= Beginning of Section =
-- pv_equiv track=rewrite | github.com/grigoresc/adventofcode.2018 | 07/run.py | buildDefs
-- ===== SOURCE A (Python) =====
-- def buildDefs(steps):
--     deps = dict()
--     for step in steps:
--         if step[1] not in deps.keys():
--             deps[step[1]] = set()
--         deps[step[1]].add(step[0])
--         if step[0] not in deps.keys():
--             deps[step[0]] = set()
--     return deps
-- ===== SOURCE B (Python) =====
-- def buildDefs(steps):
--     order = []
--     for a, b in steps:
--         if b not in order:
--             order.append(b)
--         if a not in order:
--             order.append(a)
--     return {k: {a for a, b in steps if b == k} for k in order}
-- ===== Notes on version B (the rewrite author's own statement) =====
-- stated objective: alternative
-- what changed: B drops A's incrementally mutated dict-of-sets entirely: it first computes the key order as a first-occurrence dedup list, then builds the result by a per-key grouping comprehension that rescans the steps, instead of A's single pass of conditional dict insertions and in-place set.add.
import Mathlib
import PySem

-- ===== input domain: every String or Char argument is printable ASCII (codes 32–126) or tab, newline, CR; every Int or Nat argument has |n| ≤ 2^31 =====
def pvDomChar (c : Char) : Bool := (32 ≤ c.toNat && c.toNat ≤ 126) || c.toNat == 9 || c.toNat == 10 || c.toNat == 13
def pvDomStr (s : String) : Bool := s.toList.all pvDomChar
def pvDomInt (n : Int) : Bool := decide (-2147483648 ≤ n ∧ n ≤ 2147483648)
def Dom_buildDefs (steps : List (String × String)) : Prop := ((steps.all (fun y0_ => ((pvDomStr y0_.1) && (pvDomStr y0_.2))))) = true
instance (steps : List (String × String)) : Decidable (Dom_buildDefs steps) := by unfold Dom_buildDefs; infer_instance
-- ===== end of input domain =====

-- B abandons A's incrementally mutated dict-of-sets: it deduplicates the keys in first-occurrence order and then groups the predecessors per key by rescanning the steps; objective: alternative algorithm, same observable result.

-- ===== PORT A =====
-- one loop: ensure key step.2, add step.1 to its set, ensure key step.1
def buildDefs (steps : List (String × String)) : List (String × List String) :=
  (steps.foldl (fun deps step =>
      let deps := if deps.contains step.2 then deps else deps.insert step.2 PySem.Set.empty
      let deps := deps.modify step.2 PySem.Set.empty (fun s => PySem.Set.add s step.1)
      if deps.contains step.1 then deps else deps.insert step.1 PySem.Set.empty)
    PySem.Dict.empty).items

-- ===== PORT B =====
-- pass 1: key order = first occurrence of b then a per step; pass 2: comprehension grouping the predecessors of each key
def buildDefs_alt (steps : List (String × String)) : List (String × List String) :=
  let order := steps.foldl (fun o s =>
      let o := if s.2 ∈ o then o else o ++ [s.2]
      if s.1 ∈ o then o else o ++ [s.1]) []
  order.map (fun k =>
    (k, steps.foldl (fun v s => if s.2 == k then PySem.Set.add v s.1 else v) PySem.Set.empty))

-- ===== PRECONDITION & SPEC =====
def Spec_buildDefs (steps : List (String × String)) (out : List (String × List String)) : Prop := out = buildDefs_alt steps
instance (steps : List (String × String)) (out : List (String × List String)) : Decidable (Spec_buildDefs steps out) := by unfold Spec_buildDefs; infer_instance

-- ===== CLAIM (what is proved, stated in full; the proofs are below) =====
def Claim_equal_buildDefs : Prop := ∀ (steps : List (String × String)), Dom_buildDefs steps → Spec_buildDefs steps (buildDefs steps)

-- ===== LEMMAS AND PROOFS =====

-- A's per-step dict transformer, and proof-only abbreviations for its pieces
def pvEns (d : PySem.Dict String (PySem.Set String)) (k : String) : PySem.Dict String (PySem.Set String) :=
  if d.contains k then d else d.insert k PySem.Set.empty

def pvAStep (d : PySem.Dict String (PySem.Set String)) (s : String × String) :
    PySem.Dict String (PySem.Set String) :=
  pvEns ((pvEns d s.2).modify s.2 PySem.Set.empty (fun v => PySem.Set.add v s.1)) s.1

-- B's per-step key-order transformer
def pvBKey (o : List String) (s : String × String) : List String :=
  let o := if s.2 ∈ o then o else o ++ [s.2]
  if s.1 ∈ o then o else o ++ [s.1]

theorem pvEns_eq_setdefault (d : PySem.Dict String (PySem.Set String)) (k : String) :
    pvEns d k = d.setdefault k PySem.Set.empty := by
  unfold pvEns
  by_cases h : d.contains k = true
  · rw [if_pos h, PySem.Dict.setdefault_of_contains d PySem.Set.empty h]
  · rw [if_neg h, PySem.Dict.setdefault_of_not_contains d PySem.Set.empty (by simpa using h)]

theorem pvEns_contains (d : PySem.Dict String (PySem.Set String)) (k k' : String) :
    (pvEns d k).contains k' = (k' == k || d.contains k') := by
  rw [pvEns_eq_setdefault]; exact PySem.Dict.contains_setdefault d k k' PySem.Set.empty

theorem pvEns_getD (d : PySem.Dict String (PySem.Set String)) (k k' : String) :
    (pvEns d k).getD k' PySem.Set.empty = d.getD k' PySem.Set.empty := by
  rw [pvEns_eq_setdefault]
  by_cases h : k' = k
  · subst h; exact PySem.Dict.getD_setdefault_self d k' PySem.Set.empty PySem.Set.empty
  · rw [PySem.Dict.getD_eq_get?_getD, PySem.Dict.get?_setdefault_of_ne d PySem.Set.empty h,
        ← PySem.Dict.getD_eq_get?_getD]

theorem pvEns_keys (d : PySem.Dict String (PySem.Set String)) (k : String) :
    (pvEns d k).keys = if k ∈ d.keys then d.keys else d.keys ++ [k] := by
  unfold pvEns
  rw [PySem.Dict.contains_eq_decide_mem_keys]
  by_cases h : k ∈ d.keys
  · simp [h]
  · simp only [h, decide_false, if_false]
    exact PySem.Dict.keys_insert_of_not_contains d PySem.Set.empty
      (by rw [PySem.Dict.contains_eq_decide_mem_keys]; simp [h])

theorem pvEns_nodup (d : PySem.Dict String (PySem.Set String)) (k : String)
    (h : d.keys.Nodup) : (pvEns d k).keys.Nodup := by
  rw [pvEns_keys d k]
  by_cases hm : k ∈ d.keys
  · simpa [hm]
  · rw [if_neg hm]
    exact h.append (List.nodup_singleton k) (fun a ha hb => hm (List.mem_singleton.mp hb ▸ ha))

-- the modify in pvAStep hits an existing key, so it keeps the key list
theorem pvAStep_keys (d : PySem.Dict String (PySem.Set String)) (s : String × String)
    (hnd : d.keys.Nodup) : (pvAStep d s).keys = pvBKey d.keys s := by
  have h2 : (pvEns d s.2).contains s.2 = true := by rw [pvEns_contains]; simp
  have hnd2 : (pvEns d s.2).keys.Nodup := pvEns_nodup d s.2 hnd
  have hmod : ((pvEns d s.2).modify s.2 PySem.Set.empty
      (fun v => PySem.Set.add v s.1)).keys = (pvEns d s.2).keys := by
    unfold PySem.Dict.modify
    exact PySem.Dict.keys_insert_of_contains _ _ h2
  have hmodnd : ((pvEns d s.2).modify s.2 PySem.Set.empty
      (fun v => PySem.Set.add v s.1)).keys.Nodup := by rw [hmod]; exact hnd2
  unfold pvAStep pvBKey
  rw [pvEns_keys, hmod, pvEns_keys]

theorem pvAStep_nodup (d : PySem.Dict String (PySem.Set String)) (s : String × String)
    (hnd : d.keys.Nodup) : (pvAStep d s).keys.Nodup := by
  rw [pvAStep_keys d s hnd]
  unfold pvBKey
  have step : ∀ (K : List String) (k : String), K.Nodup →
      (if k ∈ K then K else K ++ [k]).Nodup := by
    intro K k hK
    by_cases hm : k ∈ K
    · simpa [hm]
    · rw [if_neg hm]
      exact hK.append (List.nodup_singleton k) (fun a ha hb => hm (List.mem_singleton.mp hb ▸ ha))
  exact step _ _ (step _ _ hnd)

theorem pvAStep_getD (d : PySem.Dict String (PySem.Set String)) (s : String × String) (k : String) :
    (pvAStep d s).getD k PySem.Set.empty =
      if s.2 == k then PySem.Set.add (d.getD k PySem.Set.empty) s.1
      else d.getD k PySem.Set.empty := by
  unfold pvAStep
  rw [pvEns_getD, PySem.Dict.getD_modify, pvEns_getD]
  by_cases h : k = s.2
  · subst h; simp
  · simp only [if_neg h, beq_iff_eq, if_neg (Ne.symm h)]
    exact pvEns_getD d s.2 k

-- A's folded keys are B's key-order fold
theorem pvFold_keys (steps : List (String × String)) (d : PySem.Dict String (PySem.Set String))
    (hnd : d.keys.Nodup) :
    (steps.foldl pvAStep d).keys = steps.foldl pvBKey d.keys := by
  induction steps generalizing d with
  | nil => rfl
  | cons s r ih =>
      simp only [List.foldl_cons]
      rw [ih (pvAStep d s) (pvAStep_nodup d s hnd), pvAStep_keys d s hnd]

theorem pvFold_nodup (steps : List (String × String)) (d : PySem.Dict String (PySem.Set String))
    (hnd : d.keys.Nodup) : (steps.foldl pvAStep d).keys.Nodup := by
  induction steps generalizing d with
  | nil => exact hnd
  | cons s r ih => exact ih (pvAStep d s) (pvAStep_nodup d s hnd)

-- A's folded lookup at k is B's per-key grouping fold
theorem pvFold_getD (steps : List (String × String)) (d : PySem.Dict String (PySem.Set String))
    (k : String) :
    (steps.foldl pvAStep d).getD k PySem.Set.empty =
      steps.foldl (fun v s => if s.2 == k then PySem.Set.add v s.1 else v)
        (d.getD k PySem.Set.empty) := by
  induction steps generalizing d with
  | nil => rfl
  | cons s r ih =>
      simp only [List.foldl_cons]
      rw [ih (pvAStep d s), pvAStep_getD d s k]

-- ===== VERDICT (by name: the statement is the Claim_ definition above) =====
theorem buildDefs_spec : Claim_equal_buildDefs := by
  intro steps _
  unfold Spec_buildDefs buildDefs buildDefs_alt
  show (steps.foldl pvAStep PySem.Dict.empty).items
      = (steps.foldl pvBKey []).map (fun k =>
          (k, steps.foldl (fun v s => if s.2 == k then PySem.Set.add v s.1 else v) PySem.Set.empty))
  rw [PySem.Dict.items_eq_map_keys _ (pvFold_nodup steps _ PySem.Dict.nodup_keys_empty) PySem.Set.empty,
      pvFold_keys steps _ PySem.Dict.nodup_keys_empty]
  refine List.map_congr_left (fun k _ => ?_)
  rw [pvFold_getD steps PySem.Dict.empty k]
  simp [PySem.Dict.getD_empty]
= End of Section =
YOUR TASK:
Above are the entries. Output exactly the lines beginning with the line that has "def Spec_buildDefs (steps" and ending with the line that has "-- A's per-step".

EXERCISE ANSWER:
def Spec_buildDefs (steps : List (String × String)) (out : List (String × List String)) : Prop := out = buildDefs_alt steps
instance (steps : List (String × String)) (out : List (String × List String)) : Decidable (Spec_buildDefs steps out) := by unfold Spec_buildDefs; infer_instance

-- ===== CLAIM (what is proved, stated in full; the proofs are below) =====
def Claim_equal_buildDefs : Prop := ∀ (steps : List (String × String)), Dom_buildDefs steps → Spec_buildDefs steps (buildDefs steps)

-- ===== LEMMAS AND PROOFS =====

-- A's per-step dict transformer, and proof-only abbreviations for its pieces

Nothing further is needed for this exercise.